# DIRECTIONS
Copy exactly, and only, the lines from the one containing "show pvMaxV t" through the last line of the records below.

# EXCERPTED RECORDS
-- pv_equiv track=rewrite | github.com/martin-bachmann/project-data-structures-two | src/track_orders.py | contador_mais_comum
-- ===== SOURCE A (Python) =====
-- def contador_mais_comum(data):
--     mais_comum = ""
--     mais_comum_contador = 0
--
--     for item in data.items():
--         if item[1] > mais_comum_contador:
--             mais_comum = item[0]
--             mais_comum_contador = item[1]
--
--     return mais_comum
-- ===== SOURCE B (Python) =====
-- def contador_mais_comum(data):
--     # staged passes: (1) maximum count, (2) threshold, (3) first key attaining it
--     m = max(data.values(), default=0)
--     if m <= 0:
--         return ""
--     return next(k for k, v in data.items() if v == m)
-- ===== Notes on version B (the rewrite author's own statement) =====
-- stated objective: alternative
-- what changed: Replaces A's single guarded running-max scan carrying a (key,count) accumulator by staged passes: first compute the maximum count with max(values, default=0), apply the strict >0 threshold, then a separate search returns the first key whose count equals that maximum.
import Mathlib
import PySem

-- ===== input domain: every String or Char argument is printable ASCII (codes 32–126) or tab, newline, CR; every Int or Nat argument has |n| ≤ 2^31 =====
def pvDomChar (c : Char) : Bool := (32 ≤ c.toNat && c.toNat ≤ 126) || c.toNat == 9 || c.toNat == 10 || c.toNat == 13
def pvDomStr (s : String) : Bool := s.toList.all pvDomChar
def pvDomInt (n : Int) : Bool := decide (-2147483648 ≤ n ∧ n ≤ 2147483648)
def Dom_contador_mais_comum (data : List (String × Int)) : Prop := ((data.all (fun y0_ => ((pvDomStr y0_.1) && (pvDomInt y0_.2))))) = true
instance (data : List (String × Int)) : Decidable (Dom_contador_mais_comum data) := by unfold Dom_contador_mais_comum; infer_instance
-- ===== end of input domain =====

-- B replaces A's single guarded running-max scan by staged passes: max of the counts, a >0 threshold, then a separate first-key search (alternative decomposition; same cost).

-- ===== PORT A =====
def contador_mais_comum (data : List (String × Int)) : String :=
  ((PySem.Dict.ofList data).items.foldl
    (fun st item => if item.2 > st.2 then (item.1, item.2) else st) ("", 0)).1

-- ===== PORT B =====
-- max(data.values(), default=0) is PySem.List.max? on the values with the 0 default;
-- the `next(...)` search is `find?`; its StopIteration branch is unreachable (m > 0 is attained) and ports to "".
def contador_mais_comum_alt (data : List (String × Int)) : String :=
  let d := PySem.Dict.ofList data
  let m : Int := match PySem.List.max? d.values (fun y => y) with
                 | none => 0
                 | some v => v
  if m ≤ 0 then ""
  else
    match d.items.find? (fun kv => kv.2 == m) with
    | some kv => kv.1
    | none => ""

-- ===== PRECONDITION & SPEC =====
def Spec_contador_mais_comum (data : List (String × Int)) (out : String) : Prop := out = contador_mais_comum_alt data
instance (data : List (String × Int)) (out : String) : Decidable (Spec_contador_mais_comum data out) := by unfold Spec_contador_mais_comum; infer_instance

-- ===== CLAIM (what is proved, stated in full; the proofs are below) =====
def Claim_equal_contador_mais_comum : Prop := ∀ (data : List (String × Int)), Dom_contador_mais_comum data → Spec_contador_mais_comum data (contador_mais_comum data)

-- ===== LEMMAS AND PROOFS =====

-- A's loop body and loop, over an arbitrary accumulator (proof-only helpers)
def pvStep (st item : String × Int) : String × Int := if item.2 > st.2 then (item.1, item.2) else st
def pvFold (l : List (String × Int)) (a : String × Int) : String × Int := l.foldl pvStep a

-- the running max of the values, seeded with b
def pvMaxV (l : List (String × Int)) (b : Int) : Int := l.foldl (fun m kv => max m kv.2) b

theorem pvMaxV_le (l : List (String × Int)) (b : Int) :
    b ≤ pvMaxV l b ∧ ∀ kv ∈ l, kv.2 ≤ pvMaxV l b := by
  have h := PySem.List.le_foldl_max_int l (fun kv => kv.2) b
  exact h

theorem pvFold_all_le (l : List (String × Int)) (a : String × Int)
    (h : ∀ kv ∈ l, kv.2 ≤ a.2) : pvFold l a = a := by
  induction l with
  | nil => rfl
  | cons x t ih =>
    have hx : x.2 ≤ a.2 := h x (List.mem_cons_self ..)
    show pvFold t (pvStep a x) = a
    rw [show pvStep a x = a from if_neg (by omega)]
    exact ih (fun kv hkv => h kv (List.mem_cons_of_mem _ hkv))

-- the heart: when something in l exceeds the accumulator's count, A's fold lands on
-- the FIRST element whose count equals the running maximum, and its count IS that maximum
theorem pvFold_find (l : List (String × Int)) : ∀ (a : String × Int),
    a.2 < pvMaxV l a.2 →
    l.find? (fun kv => kv.2 == pvMaxV l a.2) = some (pvFold l a) ∧
    (pvFold l a).2 = pvMaxV l a.2 := by
  induction l with
  | nil => intro a h; simp [pvMaxV] at h
  | cons x t ih =>
    intro a h
    have hM : pvMaxV (x :: t) a.2 = pvMaxV t (max a.2 x.2) := rfl
    by_cases hx : a.2 < x.2
    · -- x becomes the accumulator
      have hstep : pvStep a x = x := if_pos hx
      have hfold : pvFold (x :: t) a = pvFold t x := by
        show pvFold t (pvStep a x) = pvFold t x; rw [hstep]
      have hmax : max a.2 x.2 = x.2 := by omega
      by_cases ht : x.2 < pvMaxV t x.2
      · -- the max is further down
        obtain ⟨h1, h2⟩ := ih x ht
        have hne : (x.2 == pvMaxV (x :: t) a.2) = false := by
          rw [hM, hmax]; simp; omega
        refine ⟨?_, ?_⟩
        · rw [List.find?_cons, hne, hfold, hM, hmax]; exact h1
        · rw [hfold, hM, hmax]; exact h2
      · -- x itself is the max
        have hall : ∀ kv ∈ t, kv.2 ≤ x.2 := by
          intro kv hkv
          have := (pvMaxV_le t x.2).2 kv hkv
          omega
        have hfx : pvFold t x = x := pvFold_all_le t x hall
        have hMx : pvMaxV t x.2 = x.2 := by
          have := (pvMaxV_le t x.2).1; omega
        refine ⟨?_, ?_⟩
        · rw [List.find?_cons, hM, hmax, hMx]
          simp [hfold, hfx]
        · rw [hfold, hfx, hM, hmax, hMx]
    · -- x is skipped
      have hstep : pvStep a x = a := if_neg hx
      have hfold : pvFold (x :: t) a = pvFold t a := by
        show pvFold t (pvStep a x) = pvFold t a; rw [hstep]
      have hmax : max a.2 x.2 = a.2 := by omega
      have h' : a.2 < pvMaxV t a.2 := by rw [hM, hmax] at h; exact h
      obtain ⟨h1, h2⟩ := ih a h'
      have hne : (x.2 == pvMaxV (x :: t) a.2) = false := by
        rw [hM, hmax]; simp; omega
      refine ⟨?_, ?_⟩
      · rw [List.find?_cons, hne, hfold, hM, hmax]; exact h1
      · rw [hfold, hM, hmax]; exact h2

-- B's maximum (with default 0) is the 0-seeded running max when it is positive
theorem values_max_eq (items : List (String × Int)) :
    (match PySem.List.max? (items.map (·.2)) (fun y => y) with
      | none => (0 : Int) | some v => v) =
    (match items with
      | [] => (0 : Int)
      | x :: t => pvMaxV t x.2) := by
  cases items with
  | nil => rfl
  | cons x t =>
    simp only [List.map_cons, PySem.List.max?_id_cons]
    show (t.map (·.2)).foldl max x.2 = pvMaxV t x.2
    rw [List.foldl_map]; rfl

-- pvMaxV peels a `max` off its seed
theorem pvMaxV_max (t : List (String × Int)) : ∀ (b c : Int), pvMaxV t (max b c) = max b (pvMaxV t c) := by
  induction t with
  | nil => intro b c; rfl
  | cons y s ih =>
    intro b c
    show pvMaxV s (max (max b c) y.2) = max b (pvMaxV s (max c y.2))
    rw [max_assoc, ih]

-- ===== VERDICT (by name: the statement is the Claim_ definition above) =====
theorem contador_mais_comum_spec : Claim_equal_contador_mais_comum := by
  intro data _
  show contador_mais_comum data = contador_mais_comum_alt data
  unfold contador_mais_comum contador_mais_comum_alt
  dsimp only
  have hvals : (PySem.Dict.ofList data).values = (PySem.Dict.ofList data).items.map (·.2) := rfl
  rw [hvals, values_max_eq]
  rcases hl : (PySem.Dict.ofList data).items with _ | ⟨x, t⟩
  · rfl
  · simp only []
    have hA : ((x :: t).foldl (fun st item => if item.2 > st.2 then (item.1, item.2) else st) ("", 0)) = pvFold (x :: t) ("", 0) := rfl
    have hM0 : pvMaxV (x :: t) ((""), (0:Int)).2 = max 0 (pvMaxV t x.2) := by
      show pvMaxV t (max 0 x.2) = max 0 (pvMaxV t x.2)
      exact pvMaxV_max t 0 x.2
    by_cases hm : pvMaxV t x.2 ≤ 0
    · -- all counts ≤ 0: A's guard never fires, B takes the "" branch
      rw [if_pos hm]
      have hxle : x.2 ≤ 0 := le_trans (pvMaxV_le t x.2).1 hm
      have hall : ∀ kv ∈ x :: t, kv.2 ≤ ((""), (0:Int)).2 := by
        intro kv hkv
        rcases List.mem_cons.mp hkv with h | h
        · subst h; exact hxle
        · exact le_trans ((pvMaxV_le t x.2).2 kv h) hm
      rw [hA, pvFold_all_le _ _ hall]
    · rw [if_neg hm]
      have h0 : ((""), (0:Int)).2 < pvMaxV (x :: t) ((""), (0:Int)).2 := by
        rw [hM0]; show (0:Int) < _; omega
      obtain ⟨h1, _⟩ := pvFold_find (x :: t) ("", 0) h0
      have hMeq : pvMaxV (x :: t) ((""), (0:Int)).2 = pvMaxV t x.2 := by
        rw [hM0]; omega
      rw [hMeq] at h1
      rw [hA, h1]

# SOLUTION
      show pvMaxV t (max 0 x.2) = max 0 (pvMaxV t x.2)
      exact pvMaxV_max t 0 x.2
    by_cases hm : pvMaxV t x.2 ≤ 0
    · -- all counts ≤ 0: A's guard never fires, B takes the "" branch
      rw [if_pos hm]
      have hxle : x.2 ≤ 0 := le_trans (pvMaxV_le t x.2).1 hm
      have hall : ∀ kv ∈ x :: t, kv.2 ≤ ((""), (0:Int)).2 := by
        intro kv hkv
        rcases List.mem_cons.mp hkv with h | h
        · subst h; exact hxle
        · exact le_trans ((pvMaxV_le t x.2).2 kv h) hm
      rw [hA, pvFold_all_le _ _ hall]
    · rw [if_neg hm]
      have h0 : ((""), (0:Int)).2 < pvMaxV (x :: t) ((""), (0:Int)).2 := by
        rw [hM0]; show (0:Int) < _; omega
      obtain ⟨h1, _⟩ := pvFold_find (x :: t) ("", 0) h0
      have hMeq : pvMaxV (x :: t) ((""), (0:Int)).2 = pvMaxV t x.2 := by
        rw [hM0]; omega
      rw [hMeq] at h1
      rw [hA, h1]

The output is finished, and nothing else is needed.